Dataset entries:
====

-- ===== PRECONDITION & SPEC =====
-- Pre_ excludes (i) duplicate keys in either association list, which a Python dict argument
-- cannot faithfully represent (the dict collapses them), and (ii) inputs where, under a key
-- present in both dicts with a nonempty counterpart, some peak or known interval has fewer
-- than 2 elements: there Python's x[0]/x[1]/y[0]/y[1] indexing raises IndexError (or A
-- returns only by accident of `and` short-circuiting, where B's index build still raises).
def Pre_intersect_peaks (a : List (String × List (List Int))) (b : List (String × List (List Int))) (buf : Int) : Prop :=
  (a.map Prod.fst).Nodup ∧ (b.map Prod.fst).Nodup ∧
  ∀ kv ∈ a, ∀ kw ∈ b, kv.1 = kw.1 →
    (kw.2 ≠ [] → ∀ p ∈ kv.2, 2 ≤ p.length) ∧ (kv.2 ≠ [] → ∀ y ∈ kw.2, 2 ≤ y.length)
instance (a : List (String × List (List Int))) (b : List (String × List (List Int))) (buf : Int) : Decidable (Pre_intersect_peaks a b buf) := by unfold Pre_intersect_peaks; infer_instance

def pvWitness_intersect_peaks : (List (String × List (List Int))) × (List (String × List (List Int))) × Int :=
  ([("k", [[0, 5], [9, 12]]), ("m", [[1]])], [("k", [[4, 6], [20, 30]])], 1)

def Spec_intersect_peaks (a : List (String × List (List Int))) (b : List (String × List (List Int))) (buf : Int) (out : List (String × List (List Int))) : Prop := out = intersect_peaks_alt a b buf
instance (a : List (String × List (List Int))) (b : List (String × List (List Int))) (buf : Int) (out : List (String × List (List Int))) : Decidable (Spec_intersect_peaks a b buf out) := by unfold Spec_intersect_peaks; infer_instance
-- pv_equiv track=rewrite | github.com/SamsonSir/opc-custom-skills | skills/video-content-extractor/scripts/extract_long_image.py | _deduplicate_text
-- ===== SOURCE A (Python) =====
-- OVERLAP = 100  # 切分重叠区域（避免文字被截断）
--
-- def _deduplicate_text(text_parts):
--     """去重合并文本（处理重叠区域）"""
--     if not text_parts:
--         return ''
--
--     # 简单去重：检查相邻部分的末尾和开头是否有重复
--     result = text_parts[0]
--
--     for part in text_parts[1:]:
--         # 找重叠部分
--         overlap_len = min(len(result), len(part), OVERLAP * 2)
--         found = False
--
--         for i in range(overlap_len, 0, -1):
--             if result[-i:] == part[:i]:
--                 result += part[i:]
--                 found = True
--                 break
--
--         if not found:
--             result += '\n' + part
--
--     return result
-- ===== SOURCE B (Python) =====
-- OVERLAP = 100
--
--
-- def _advance(pat, fail, k, c):
--     """One KMP automaton step: extend the current match k by c, falling back through borders."""
--     while k and c != pat[k]:
--         k = fail[k - 1]
--     if c == pat[k]:
--         k += 1
--     return k
--
--
-- def _overlap(result, part):
--     """Longest i (capped at 200) with result[-i:] == part[:i], via a KMP prefix-function automaton."""
--     w = min(len(result), len(part), 2 * OVERLAP)
--     pat = part[:w]
--     fail = [0] if w else []
--     k = 0
--     for i in range(1, w):
--         k = _advance(pat, fail, k, pat[i])
--         fail.append(k)
--     k = 0
--     for c in result[len(result) - w:]:
--         k = _advance(pat, fail, k, c)
--     return k
--
--
-- def _deduplicate_text(text_parts):
--     """Merge parts, removing the longest boundary overlap (found by KMP, not slice comparison)."""
--     if not text_parts:
--         return ''
--     result = text_parts[0]
--     for part in text_parts[1:]:
--         i = _overlap(result, part)
--         result += part[i:] if i else '\n' + part
--     return result
-- ===== Notes on version B (the rewrite author's own statement) =====
-- stated objective: alternative
-- what changed: B computes each boundary overlap with a KMP prefix-function automaton (build the failure table of the capped pattern, stream the capped tail through it) instead of A's descending loop of per-length slice comparisons.
import Mathlib
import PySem

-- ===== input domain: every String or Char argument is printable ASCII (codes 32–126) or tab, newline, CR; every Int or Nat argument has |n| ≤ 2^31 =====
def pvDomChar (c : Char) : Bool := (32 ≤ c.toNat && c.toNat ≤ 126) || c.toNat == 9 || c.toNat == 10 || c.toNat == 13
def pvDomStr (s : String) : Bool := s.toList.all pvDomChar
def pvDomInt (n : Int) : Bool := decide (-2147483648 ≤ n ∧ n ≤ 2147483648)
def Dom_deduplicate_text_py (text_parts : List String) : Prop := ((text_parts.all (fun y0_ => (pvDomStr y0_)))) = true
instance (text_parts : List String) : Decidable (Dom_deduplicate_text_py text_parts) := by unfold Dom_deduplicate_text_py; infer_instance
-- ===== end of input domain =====

-- B finds each boundary overlap with a KMP prefix-function automaton (failure table + linear scan of
-- the capped tail) instead of A's descending per-length slice comparisons (objective: alternative).

-- ===== PORT A =====
-- inner 'for i in range(overlap_len, 0, -1): if result[-i:] == part[:i]: result += part[i:]; found = True; break'
-- plus the 'if not found: result += "\n" + part' fallthrough (i counts down; 0 = loop exhausted)
def dedupA_find (result part : List Char) : Nat → List Char
  | 0 => result ++ '\n' :: part
  | i + 1 =>
    if PySem.List.slice result (some (-((i + 1 : Nat) : Int))) none =
       PySem.List.slice part none (some ((i + 1 : Nat) : Int)) then
      result ++ PySem.List.slice part (some ((i + 1 : Nat) : Int)) none
    else
      dedupA_find result part i

def deduplicate_text_py (text_parts : List String) : String :=
  match text_parts with
  | [] => ""
  | p0 :: rest =>
    String.ofList (rest.foldl
      (fun result part =>
        let pl := part.toList
        let overlapLen := min (min result.length pl.length) 200
        dedupA_find result pl overlapLen)
      p0.toList)

-- ===== PORT B =====
-- '_advance': 'while k and c != pat[k]: k = fail[k-1]; if c == pat[k]: k += 1'.
-- The while loop is run with fuel = the initial k (each fallback strictly decreases k on real runs,
-- so the fuel is never exhausted there); indices k, i, k-1 are in range on every real run, so getD
-- defaults are never consulted.
def kmpAdvance (pat : List Char) (fail : List Nat) (c : Char) : Nat → Nat → Nat
  | 0, k =>
    if k ≠ 0 ∧ c ≠ pat.getD k default then k
    else if c = pat.getD k default then k + 1 else k
  | fuel + 1, k =>
    if k ≠ 0 ∧ c ≠ pat.getD k default then
      kmpAdvance pat fail c fuel (fail.getD (k - 1) 0)
    else if c = pat.getD k default then k + 1 else k

-- 'fail = [0] if w else []; k = 0; for i in range(1, w): k = _advance(pat, fail, k, pat[i]); fail.append(k)'
-- (List.range' 1 (w-1) = Python range(1, w))
def kmpFailTable (pat : List Char) : List Nat :=
  if pat.length = 0 then []
  else ((List.range' 1 (pat.length - 1)).foldl
    (fun (st : List Nat × Nat) i =>
      let k := kmpAdvance pat st.1 (pat.getD i default) st.2 st.2
      (st.1 ++ [k], k))
    ([0], 0)).1

-- '_overlap': 'w = min(...); pat = part[:w]; <build fail>; k = 0; for c in result[len(result)-w:]: k = _advance(...)'
-- (result[len(result)-w:] is a non-negative in-range slice since w ≤ len(result): ported as drop)
def kmpOverlap (result pl : List Char) : Nat :=
  let w := min (min result.length pl.length) 200
  let pat := pl.take w
  let fail := kmpFailTable pat
  (result.drop (result.length - w)).foldl (fun k c => kmpAdvance pat fail c k k) 0

def deduplicate_text_py_alt (text_parts : List String) : String :=
  match text_parts with
  | [] => ""
  | p0 :: rest =>
    String.ofList (rest.foldl
      (fun result part =>
        let pl := part.toList
        let i := kmpOverlap result pl
        if i = 0 then result ++ '\n' :: pl else result ++ pl.drop i)
      p0.toList)
-- pv_equiv track=rewrite | github.com/CKPEIIKA/ofti | ofti/foamlib/fallback.py | _collect_paren
-- ===== SOURCE A (Python) =====
-- def _collect_paren(tokens: list[str], index: int) -> tuple[str, int]:
--     depth = 1
--     i = index
--     parts: list[str] = []
--     while i < len(tokens):
--         tok = tokens[i]
--         if tok == "(":
--             depth += 1
--             parts.append(tok)
--             i += 1
--             continue
--         if tok == ")":
--             depth -= 1
--             if depth == 0:
--                 return " ".join(parts).strip(), i + 1
--             parts.append(tok)
--             i += 1
--             continue
--         parts.append(_strip_quotes(tok))
--         i += 1
--     return " ".join(parts).strip(), i
--
-- def _strip_quotes(token: str) -> str:
--     return token[1:-1] if token.startswith('"') and token.endswith('"') else token
-- ===== SOURCE B (Python) =====
-- def _strip_quotes(token: str) -> str:
--     return token[1:-1] if token.startswith('"') and token.endswith('"') else token
--
-- def _collect_paren(tokens: list[str], index: int) -> tuple[str, int]:
--     # Phase 1: find the index of the matching close paren, tracking only depth.
--     close = None
--     depth = 1
--     for i in range(index, len(tokens)):
--         t = tokens[i]
--         if t == "(":
--             depth += 1
--         elif t == ")":
--             depth -= 1
--             if depth == 0:
--                 close = i
--                 break
--     end = len(tokens) if close is None else close
--     # Phase 2: one comprehension over the collected span (quotes stripped; parens are unaffected).
--     result = " ".join(_strip_quotes(tokens[j]) for j in range(index, end)).strip()
--     return (result, close + 1) if close is not None else (result, max(index, len(tokens)))
-- ===== Notes on version B (the rewrite author's own statement) =====
-- stated objective: alternative
-- what changed: Replaces the single while-loop that interleaves depth tracking, early return and part accumulation with two phases: a depth-only scan that locates the matching close paren, then one comprehension over the spanned indices joined and stripped.
import Mathlib
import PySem

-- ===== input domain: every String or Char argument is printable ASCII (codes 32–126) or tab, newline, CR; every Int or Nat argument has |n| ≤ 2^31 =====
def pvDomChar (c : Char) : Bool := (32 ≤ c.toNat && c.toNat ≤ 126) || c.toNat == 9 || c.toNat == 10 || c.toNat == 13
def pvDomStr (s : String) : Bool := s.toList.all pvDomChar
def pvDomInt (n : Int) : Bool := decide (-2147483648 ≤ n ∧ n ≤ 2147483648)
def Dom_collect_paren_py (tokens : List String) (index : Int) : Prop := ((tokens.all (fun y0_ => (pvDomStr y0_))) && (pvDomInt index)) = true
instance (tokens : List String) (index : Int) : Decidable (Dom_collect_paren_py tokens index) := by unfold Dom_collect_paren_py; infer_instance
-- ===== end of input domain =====

-- B splits A's single accumulate-while-scanning loop into a depth-only scan for the matching
-- close paren followed by one map-join over the spanned tokens (alternative decomposition, same cost).


-- ===== PORT A =====
-- _strip_quotes (shared helper of both Pythons)
def pvStripQuotes (tok : String) : String :=
  if PySem.Str.startswith tok "\"" && PySem.Str.endswith tok "\"" then
    PySem.Str.slice tok (some 1) (some (-1))
  else tok

-- A's while-loop; fuel = number of remaining positions up to len(tokens) (the loop advances i by 1
-- each iteration, so (len - i).toNat iterations suffice). The `none` arm of pyGet? is Python's
-- IndexError, excluded by Pre_.
def pvLoopA (tokens : List String) : Nat → Int → Int → List String → String × Int
  | 0, i, _, parts => (PySem.Str.strip (PySem.Str.join " " parts), i)
  | fuel+1, i, depth, parts =>
    if i < (tokens.length : Int) then
      match PySem.List.pyGet? tokens i with
      | none => (PySem.Str.strip (PySem.Str.join " " parts), i)
      | some tok =>
        if tok = "(" then pvLoopA tokens fuel (i+1) (depth+1) (parts ++ [tok])
        else if tok = ")" then
          if depth - 1 = 0 then (PySem.Str.strip (PySem.Str.join " " parts), i + 1)
          else pvLoopA tokens fuel (i+1) (depth-1) (parts ++ [tok])
        else pvLoopA tokens fuel (i+1) depth (parts ++ [pvStripQuotes tok])
    else (PySem.Str.strip (PySem.Str.join " " parts), i)

def collect_paren_py (tokens : List String) (index : Int) : String × Int :=
  pvLoopA tokens ((tokens.length : Int) - index).toNat index 1 []

-- ===== PORT B =====
-- Phase 1 of B: the depth-only for-loop over range(index, len(tokens)) locating the matching ')'.
def pvFindClose (tokens : List String) : Nat → Int → Int → Option Int
  | 0, _, _ => none
  | fuel+1, i, depth =>
    if i < (tokens.length : Int) then
      match PySem.List.pyGet? tokens i with
      | none => none
      | some t =>
        if t = "(" then pvFindClose tokens fuel (i+1) (depth+1)
        else if t = ")" then
          if depth - 1 = 0 then some i else pvFindClose tokens fuel (i+1) (depth-1)
        else pvFindClose tokens fuel (i+1) depth
    else none

def collect_paren_py_alt (tokens : List String) (index : Int) : String × Int :=
  let close := pvFindClose tokens ((tokens.length : Int) - index).toNat index 1
  let stop : Int := match close with | some c => c | none => (tokens.length : Int)
  let parts := (PySem.List.pyRange index stop 1).map
    (fun j => pvStripQuotes ((PySem.List.pyGet? tokens j).getD ""))
  let res := PySem.Str.strip (PySem.Str.join " " parts)
  match close with
  | some c => (res, c + 1)
  | none => (res, max index (tokens.length : Int))

-- ===== PRECONDITION & SPEC =====
-- Python A raises IndexError exactly when index < -len(tokens) (the first tokens[i] access is then
-- out of range); B raises there too. Pre_ excludes exactly those inputs.
def Pre_collect_paren_py (tokens : List String) (index : Int) : Prop :=
  -(tokens.length : Int) ≤ index
instance (tokens : List String) (index : Int) : Decidable (Pre_collect_paren_py tokens index) := by
  unfold Pre_collect_paren_py; infer_instance

def pvWitness_collect_paren_py : List String × Int := (["a", "(", "b", ")", ")", "c"], 0)

def Spec_collect_paren_py (tokens : List String) (index : Int) (out : String × Int) : Prop := out = collect_paren_py_alt tokens index
instance (tokens : List String) (index : Int) (out : String × Int) : Decidable (Spec_collect_paren_py tokens index out) := by unfold Spec_collect_paren_py; infer_instance

-- ===== CLAIM (what is proved, stated in full; the proofs are below) =====
def Claim_equal_collect_paren_py : Prop := ∀ (tokens : List String) (index : Int), Dom_collect_paren_py tokens index → Pre_collect_paren_py tokens index → Spec_collect_paren_py tokens index (collect_paren_py tokens index)

-- ===== LEMMAS AND PROOFS =====

-- body abbreviation used only inside the proofs
def pvG (tokens : List String) (j : Int) : String :=
  pvStripQuotes ((PySem.List.pyGet? tokens j).getD "")

lemma pvFindClose_ge (tokens : List String) :
    ∀ (fuel : Nat) (i depth c : Int), pvFindClose tokens fuel i depth = some c → i ≤ c := by
  intro fuel
  induction fuel with
  | zero => intro i depth c h; simp [pvFindClose] at h
  | succ f ih =>
    intro i depth c h
    unfold pvFindClose at h
    by_cases hi : i < (tokens.length : Int)
    · rw [if_pos hi] at h
      cases hg : PySem.List.pyGet? tokens i with
      | none => rw [hg] at h; simp at h
      | some t =>
        rw [hg] at h
        simp only at h
        split_ifs at h
        · have := ih _ _ _ h; omega
        · simp at h; omega
        · have := ih _ _ _ h; omega
        · have := ih _ _ _ h; omega
    · rw [if_neg hi] at h; simp at h

lemma pvStrip_paren_open : pvStripQuotes "(" = "(" := by decide
lemma pvStrip_paren_close : pvStripQuotes ")" = ")" := by decide

lemma pvMain (tokens : List String) :
    ∀ (fuel : Nat) (i depth : Int) (parts : List String),
      -(tokens.length : Int) ≤ i → (tokens.length : Int) ≤ i + fuel →
      pvLoopA tokens fuel i depth parts =
        match pvFindClose tokens fuel i depth with
        | some c => (PySem.Str.strip (PySem.Str.join " "
            (parts ++ (PySem.List.pyRange i c 1).map (pvG tokens))), c + 1)
        | none => (PySem.Str.strip (PySem.Str.join " "
            (parts ++ (PySem.List.pyRange i (tokens.length : Int) 1).map (pvG tokens))),
            max i (tokens.length : Int)) := by
  intro fuel
  induction fuel with
  | zero =>
    intro i depth parts hlo hhi
    have hge : (tokens.length : Int) ≤ i := by omega
    have hr : PySem.List.pyRange i (tokens.length : Int) 1 = [] := by
      rw [PySem.List.pyRange_one]
      have : ((tokens.length : Int) - i).toNat = 0 := by omega
      simp [this]
    simp [pvLoopA, pvFindClose, hr]
    omega
  | succ f ih =>
    intro i depth parts hlo hhi
    by_cases hi : i < (tokens.length : Int)
    · have hg : ∃ t, PySem.List.pyGet? tokens i = some t := by
        cases hg' : PySem.List.pyGet? tokens i with
        | none =>
          rw [PySem.List.pyGet?_eq_none_iff] at hg'
          exact absurd (by exact ⟨hlo, hi⟩) hg'
        | some t => exact ⟨t, rfl⟩
      obtain ⟨tok, htok⟩ := hg
      have hgi : pvG tokens i = pvStripQuotes tok := by simp [pvG, htok]
      have hcons : ∀ c : Int, i < c →
          PySem.List.pyRange i c 1 = i :: PySem.List.pyRange (i+1) c 1 :=
        fun c hc => PySem.List.pyRange_one_cons hc
      unfold pvLoopA pvFindClose
      rw [if_pos hi, if_pos hi, htok]
      simp only
      by_cases h1 : tok = "("
      · rw [if_pos h1, if_pos h1]
        rw [ih (i+1) (depth+1) (parts ++ [tok]) (by omega) (by omega)]
        cases hc : pvFindClose tokens f (i+1) (depth+1) with
        | some c =>
          have hic : i < c := by have := pvFindClose_ge tokens f (i+1) (depth+1) c hc; omega
          simp only
          rw [hcons c hic]
          simp [hgi, h1, pvStrip_paren_open]
        | none =>
          simp only
          rw [hcons (tokens.length : Int) hi]
          simp [hgi, h1, pvStrip_paren_open]
          omega
      · rw [if_neg h1, if_neg h1]
        by_cases h2 : tok = ")"
        · rw [if_pos h2, if_pos h2]
          by_cases h3 : depth - 1 = 0
          · rw [if_pos h3, if_pos h3]
            have hr : PySem.List.pyRange i i 1 = [] := by
              rw [PySem.List.pyRange_one]; simp
            simp [hr]
          · rw [if_neg h3, if_neg h3]
            rw [ih (i+1) (depth-1) (parts ++ [tok]) (by omega) (by omega)]
            cases hc : pvFindClose tokens f (i+1) (depth-1) with
            | some c =>
              have hic : i < c := by have := pvFindClose_ge tokens f (i+1) (depth-1) c hc; omega
              simp only
              rw [hcons c hic]
              simp [hgi, h2, pvStrip_paren_close]
            | none =>
              simp only
              rw [hcons (tokens.length : Int) hi]
              simp [hgi, h2, pvStrip_paren_close]
              omega
        · rw [if_neg h2, if_neg h2]
          rw [ih (i+1) depth (parts ++ [pvStripQuotes tok]) (by omega) (by omega)]
          cases hc : pvFindClose tokens f (i+1) depth with
          | some c =>
            have hic : i < c := by have := pvFindClose_ge tokens f (i+1) depth c hc; omega
            simp only
            rw [hcons c hic]
            simp [hgi]
          | none =>
            simp only
            rw [hcons (tokens.length : Int) hi]
            simp [hgi]
            omega
    · have hr : PySem.List.pyRange i (tokens.length : Int) 1 = [] := by
        rw [PySem.List.pyRange_one]
        have : ((tokens.length : Int) - i).toNat = 0 := by omega
        simp [this]
      simp [pvLoopA, pvFindClose, hi, hr]
      omega

-- ===== VERDICT (by name: the statement is the Claim_ definition above) =====
theorem collect_paren_py_spec : Claim_equal_collect_paren_py := by
  intro tokens index _hdom hpre
  unfold Spec_collect_paren_py collect_paren_py collect_paren_py_alt
  have hfuel : (tokens.length : Int) ≤ index + ((tokens.length : Int) - index).toNat := by omega
  rw [pvMain tokens ((tokens.length : Int) - index).toNat index 1 [] hpre hfuel]
  cases hc : pvFindClose tokens ((tokens.length : Int) - index).toNat index 1 with
  | some c => rfl
  | none => rfl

====

Every line above that carries the string "IndexError" should be copied.

-- than 2 elements: there Python's x[0]/x[1]/y[0]/y[1] indexing raises IndexError (or A
-- IndexError, excluded by Pre_.
-- Python A raises IndexError exactly when index < -len(tokens) (the first tokens[i] access is then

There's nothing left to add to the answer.